Required action – Wherever a line in the records below contains "input", copy that line.

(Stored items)
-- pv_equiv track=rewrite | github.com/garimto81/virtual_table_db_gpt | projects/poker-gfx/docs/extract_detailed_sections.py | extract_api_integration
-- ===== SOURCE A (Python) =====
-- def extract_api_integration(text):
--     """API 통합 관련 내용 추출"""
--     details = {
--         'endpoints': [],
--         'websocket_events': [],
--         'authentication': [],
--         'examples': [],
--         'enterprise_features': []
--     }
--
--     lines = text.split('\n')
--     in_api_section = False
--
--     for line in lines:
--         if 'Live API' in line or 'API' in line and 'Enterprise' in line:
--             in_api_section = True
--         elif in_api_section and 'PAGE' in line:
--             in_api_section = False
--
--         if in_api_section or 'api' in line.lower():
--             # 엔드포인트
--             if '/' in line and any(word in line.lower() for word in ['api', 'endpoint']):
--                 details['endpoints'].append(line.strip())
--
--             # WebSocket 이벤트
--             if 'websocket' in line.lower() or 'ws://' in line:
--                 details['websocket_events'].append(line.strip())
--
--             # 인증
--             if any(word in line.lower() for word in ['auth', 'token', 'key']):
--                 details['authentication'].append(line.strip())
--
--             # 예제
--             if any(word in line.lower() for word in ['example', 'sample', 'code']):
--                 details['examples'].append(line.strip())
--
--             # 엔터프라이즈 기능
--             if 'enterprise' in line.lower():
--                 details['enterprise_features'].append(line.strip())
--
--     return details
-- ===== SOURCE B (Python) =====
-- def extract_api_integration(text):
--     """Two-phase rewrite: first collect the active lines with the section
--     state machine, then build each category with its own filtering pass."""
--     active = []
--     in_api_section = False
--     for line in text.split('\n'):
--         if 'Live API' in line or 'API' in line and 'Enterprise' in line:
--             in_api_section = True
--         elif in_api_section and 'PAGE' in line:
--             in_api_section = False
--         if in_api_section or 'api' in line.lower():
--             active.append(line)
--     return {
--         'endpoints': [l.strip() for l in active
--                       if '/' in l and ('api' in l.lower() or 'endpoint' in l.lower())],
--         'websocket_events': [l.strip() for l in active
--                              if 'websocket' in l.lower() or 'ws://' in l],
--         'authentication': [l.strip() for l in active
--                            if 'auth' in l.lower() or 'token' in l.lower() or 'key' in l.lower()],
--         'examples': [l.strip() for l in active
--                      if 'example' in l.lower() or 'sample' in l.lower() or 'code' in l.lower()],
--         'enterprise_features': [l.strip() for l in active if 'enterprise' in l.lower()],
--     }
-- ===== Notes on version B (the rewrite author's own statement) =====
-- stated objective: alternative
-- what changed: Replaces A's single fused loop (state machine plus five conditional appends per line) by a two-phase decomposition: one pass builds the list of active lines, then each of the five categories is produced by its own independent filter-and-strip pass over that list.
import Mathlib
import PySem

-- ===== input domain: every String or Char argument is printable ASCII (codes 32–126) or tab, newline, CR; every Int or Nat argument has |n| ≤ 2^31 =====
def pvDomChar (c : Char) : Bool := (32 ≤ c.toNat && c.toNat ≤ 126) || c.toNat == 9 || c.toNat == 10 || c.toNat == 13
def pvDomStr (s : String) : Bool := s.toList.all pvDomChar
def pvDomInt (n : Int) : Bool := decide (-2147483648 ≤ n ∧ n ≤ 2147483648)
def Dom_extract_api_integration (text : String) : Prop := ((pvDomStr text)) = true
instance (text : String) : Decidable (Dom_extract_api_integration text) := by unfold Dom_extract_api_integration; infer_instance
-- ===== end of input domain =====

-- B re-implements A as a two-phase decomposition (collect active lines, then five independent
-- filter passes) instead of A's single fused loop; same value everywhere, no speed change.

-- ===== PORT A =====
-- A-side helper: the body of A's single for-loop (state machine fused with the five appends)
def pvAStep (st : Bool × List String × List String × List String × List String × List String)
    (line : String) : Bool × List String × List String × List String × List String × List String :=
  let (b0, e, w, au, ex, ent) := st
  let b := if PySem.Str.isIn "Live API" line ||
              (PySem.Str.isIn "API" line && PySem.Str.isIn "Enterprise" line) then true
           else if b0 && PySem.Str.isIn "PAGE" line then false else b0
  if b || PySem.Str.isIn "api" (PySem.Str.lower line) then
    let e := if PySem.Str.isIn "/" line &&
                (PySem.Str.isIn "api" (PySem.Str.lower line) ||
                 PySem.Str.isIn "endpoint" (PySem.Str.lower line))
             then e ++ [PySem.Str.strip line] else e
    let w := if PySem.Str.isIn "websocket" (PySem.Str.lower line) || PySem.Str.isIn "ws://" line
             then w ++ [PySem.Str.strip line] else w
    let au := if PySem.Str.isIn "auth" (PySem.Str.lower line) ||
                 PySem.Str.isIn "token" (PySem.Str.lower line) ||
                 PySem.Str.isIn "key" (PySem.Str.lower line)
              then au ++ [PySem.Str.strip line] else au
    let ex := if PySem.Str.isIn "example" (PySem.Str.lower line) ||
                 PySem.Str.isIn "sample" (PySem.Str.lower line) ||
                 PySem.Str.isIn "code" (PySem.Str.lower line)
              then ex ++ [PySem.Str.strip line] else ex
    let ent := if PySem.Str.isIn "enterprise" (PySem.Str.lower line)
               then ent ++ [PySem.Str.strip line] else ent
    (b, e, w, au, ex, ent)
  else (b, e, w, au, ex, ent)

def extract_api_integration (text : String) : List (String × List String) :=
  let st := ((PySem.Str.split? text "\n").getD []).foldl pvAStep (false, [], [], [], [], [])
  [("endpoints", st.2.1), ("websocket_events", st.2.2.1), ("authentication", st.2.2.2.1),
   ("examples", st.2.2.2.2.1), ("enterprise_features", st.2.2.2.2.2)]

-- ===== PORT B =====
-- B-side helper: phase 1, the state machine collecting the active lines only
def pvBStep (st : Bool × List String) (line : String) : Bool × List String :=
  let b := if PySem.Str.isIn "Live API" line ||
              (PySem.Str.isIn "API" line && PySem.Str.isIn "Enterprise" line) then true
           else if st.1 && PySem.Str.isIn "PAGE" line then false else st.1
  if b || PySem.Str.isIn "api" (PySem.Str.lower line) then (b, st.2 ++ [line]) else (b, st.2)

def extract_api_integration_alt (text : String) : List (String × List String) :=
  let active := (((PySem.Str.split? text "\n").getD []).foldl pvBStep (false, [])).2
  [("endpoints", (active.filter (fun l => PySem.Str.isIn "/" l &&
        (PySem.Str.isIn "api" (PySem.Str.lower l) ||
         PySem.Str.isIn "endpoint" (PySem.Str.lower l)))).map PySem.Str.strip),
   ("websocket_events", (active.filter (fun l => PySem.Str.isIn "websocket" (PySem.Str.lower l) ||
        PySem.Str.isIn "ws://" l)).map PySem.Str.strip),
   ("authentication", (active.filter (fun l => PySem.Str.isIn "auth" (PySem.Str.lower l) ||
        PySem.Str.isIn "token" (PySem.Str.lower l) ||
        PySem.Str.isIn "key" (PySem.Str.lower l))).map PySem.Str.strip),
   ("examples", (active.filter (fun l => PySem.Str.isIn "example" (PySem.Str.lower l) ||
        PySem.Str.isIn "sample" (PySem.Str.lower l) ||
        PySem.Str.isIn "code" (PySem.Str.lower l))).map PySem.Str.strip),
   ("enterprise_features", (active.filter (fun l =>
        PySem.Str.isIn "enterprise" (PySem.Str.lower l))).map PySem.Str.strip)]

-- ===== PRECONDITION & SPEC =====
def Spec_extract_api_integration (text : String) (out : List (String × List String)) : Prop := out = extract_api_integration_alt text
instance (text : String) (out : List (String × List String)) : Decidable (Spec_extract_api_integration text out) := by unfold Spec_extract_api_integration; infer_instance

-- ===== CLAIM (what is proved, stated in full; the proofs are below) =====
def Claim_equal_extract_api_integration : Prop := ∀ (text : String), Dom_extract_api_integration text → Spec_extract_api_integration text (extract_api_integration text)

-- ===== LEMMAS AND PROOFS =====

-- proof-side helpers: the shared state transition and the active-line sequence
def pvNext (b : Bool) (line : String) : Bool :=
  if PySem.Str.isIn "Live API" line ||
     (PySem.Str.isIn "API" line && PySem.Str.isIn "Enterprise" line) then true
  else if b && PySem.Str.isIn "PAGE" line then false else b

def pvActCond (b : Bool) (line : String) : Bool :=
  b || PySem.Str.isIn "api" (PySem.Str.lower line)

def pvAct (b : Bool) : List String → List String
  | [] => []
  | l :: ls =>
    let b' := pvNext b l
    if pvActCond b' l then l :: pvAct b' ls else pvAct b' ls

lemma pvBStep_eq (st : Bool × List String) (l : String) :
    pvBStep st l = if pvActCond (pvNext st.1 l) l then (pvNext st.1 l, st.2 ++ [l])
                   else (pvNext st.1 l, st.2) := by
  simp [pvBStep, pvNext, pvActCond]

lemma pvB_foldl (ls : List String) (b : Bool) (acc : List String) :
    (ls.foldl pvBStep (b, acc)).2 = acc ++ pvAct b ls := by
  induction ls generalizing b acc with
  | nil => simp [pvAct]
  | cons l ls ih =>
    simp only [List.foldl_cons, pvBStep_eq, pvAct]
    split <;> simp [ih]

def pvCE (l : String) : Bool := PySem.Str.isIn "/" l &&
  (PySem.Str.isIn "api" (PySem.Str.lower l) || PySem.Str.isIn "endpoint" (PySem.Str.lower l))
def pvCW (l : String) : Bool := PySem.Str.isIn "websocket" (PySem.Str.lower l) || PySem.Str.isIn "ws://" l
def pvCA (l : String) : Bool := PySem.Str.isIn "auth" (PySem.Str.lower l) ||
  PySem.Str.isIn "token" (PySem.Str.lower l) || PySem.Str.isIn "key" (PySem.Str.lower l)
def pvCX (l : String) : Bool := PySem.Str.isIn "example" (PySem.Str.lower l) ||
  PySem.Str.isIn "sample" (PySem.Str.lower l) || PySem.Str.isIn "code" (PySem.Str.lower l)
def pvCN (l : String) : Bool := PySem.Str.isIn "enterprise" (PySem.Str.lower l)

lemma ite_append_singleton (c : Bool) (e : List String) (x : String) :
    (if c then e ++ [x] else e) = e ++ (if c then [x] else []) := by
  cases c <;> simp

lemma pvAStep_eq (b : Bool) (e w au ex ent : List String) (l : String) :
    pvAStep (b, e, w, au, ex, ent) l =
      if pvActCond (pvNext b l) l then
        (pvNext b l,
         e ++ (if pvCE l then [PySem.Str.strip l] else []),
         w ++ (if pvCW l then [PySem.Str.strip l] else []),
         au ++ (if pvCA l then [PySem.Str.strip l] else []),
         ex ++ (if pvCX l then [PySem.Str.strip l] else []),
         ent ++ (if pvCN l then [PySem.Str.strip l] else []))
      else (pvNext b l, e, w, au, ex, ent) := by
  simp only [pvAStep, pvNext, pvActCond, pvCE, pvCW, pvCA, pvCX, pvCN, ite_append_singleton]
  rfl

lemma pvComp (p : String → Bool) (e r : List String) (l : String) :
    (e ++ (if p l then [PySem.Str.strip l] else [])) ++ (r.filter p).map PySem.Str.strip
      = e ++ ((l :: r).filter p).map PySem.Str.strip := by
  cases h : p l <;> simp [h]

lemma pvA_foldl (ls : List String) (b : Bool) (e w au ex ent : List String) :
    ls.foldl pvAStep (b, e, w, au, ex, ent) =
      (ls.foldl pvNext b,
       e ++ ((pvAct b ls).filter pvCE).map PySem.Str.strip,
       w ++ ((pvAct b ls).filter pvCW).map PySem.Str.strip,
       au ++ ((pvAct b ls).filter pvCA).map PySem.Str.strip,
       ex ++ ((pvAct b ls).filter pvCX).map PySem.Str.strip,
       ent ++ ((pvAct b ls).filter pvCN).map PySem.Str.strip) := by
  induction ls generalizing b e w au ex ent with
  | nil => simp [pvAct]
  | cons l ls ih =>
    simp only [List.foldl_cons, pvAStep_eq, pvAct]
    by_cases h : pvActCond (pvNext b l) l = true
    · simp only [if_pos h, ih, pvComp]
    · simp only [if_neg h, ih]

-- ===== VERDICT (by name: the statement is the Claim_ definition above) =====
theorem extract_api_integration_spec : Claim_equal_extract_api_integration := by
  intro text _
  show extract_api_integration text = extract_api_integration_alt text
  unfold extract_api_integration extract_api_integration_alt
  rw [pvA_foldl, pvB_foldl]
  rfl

Answer space –
-- ===== input domain: every String or Char argument is printable ASCII (codes 32–126) or tab, newline, CR; every Int or Nat argument has |n| ≤ 2^31 =====
-- ===== end of input domain =====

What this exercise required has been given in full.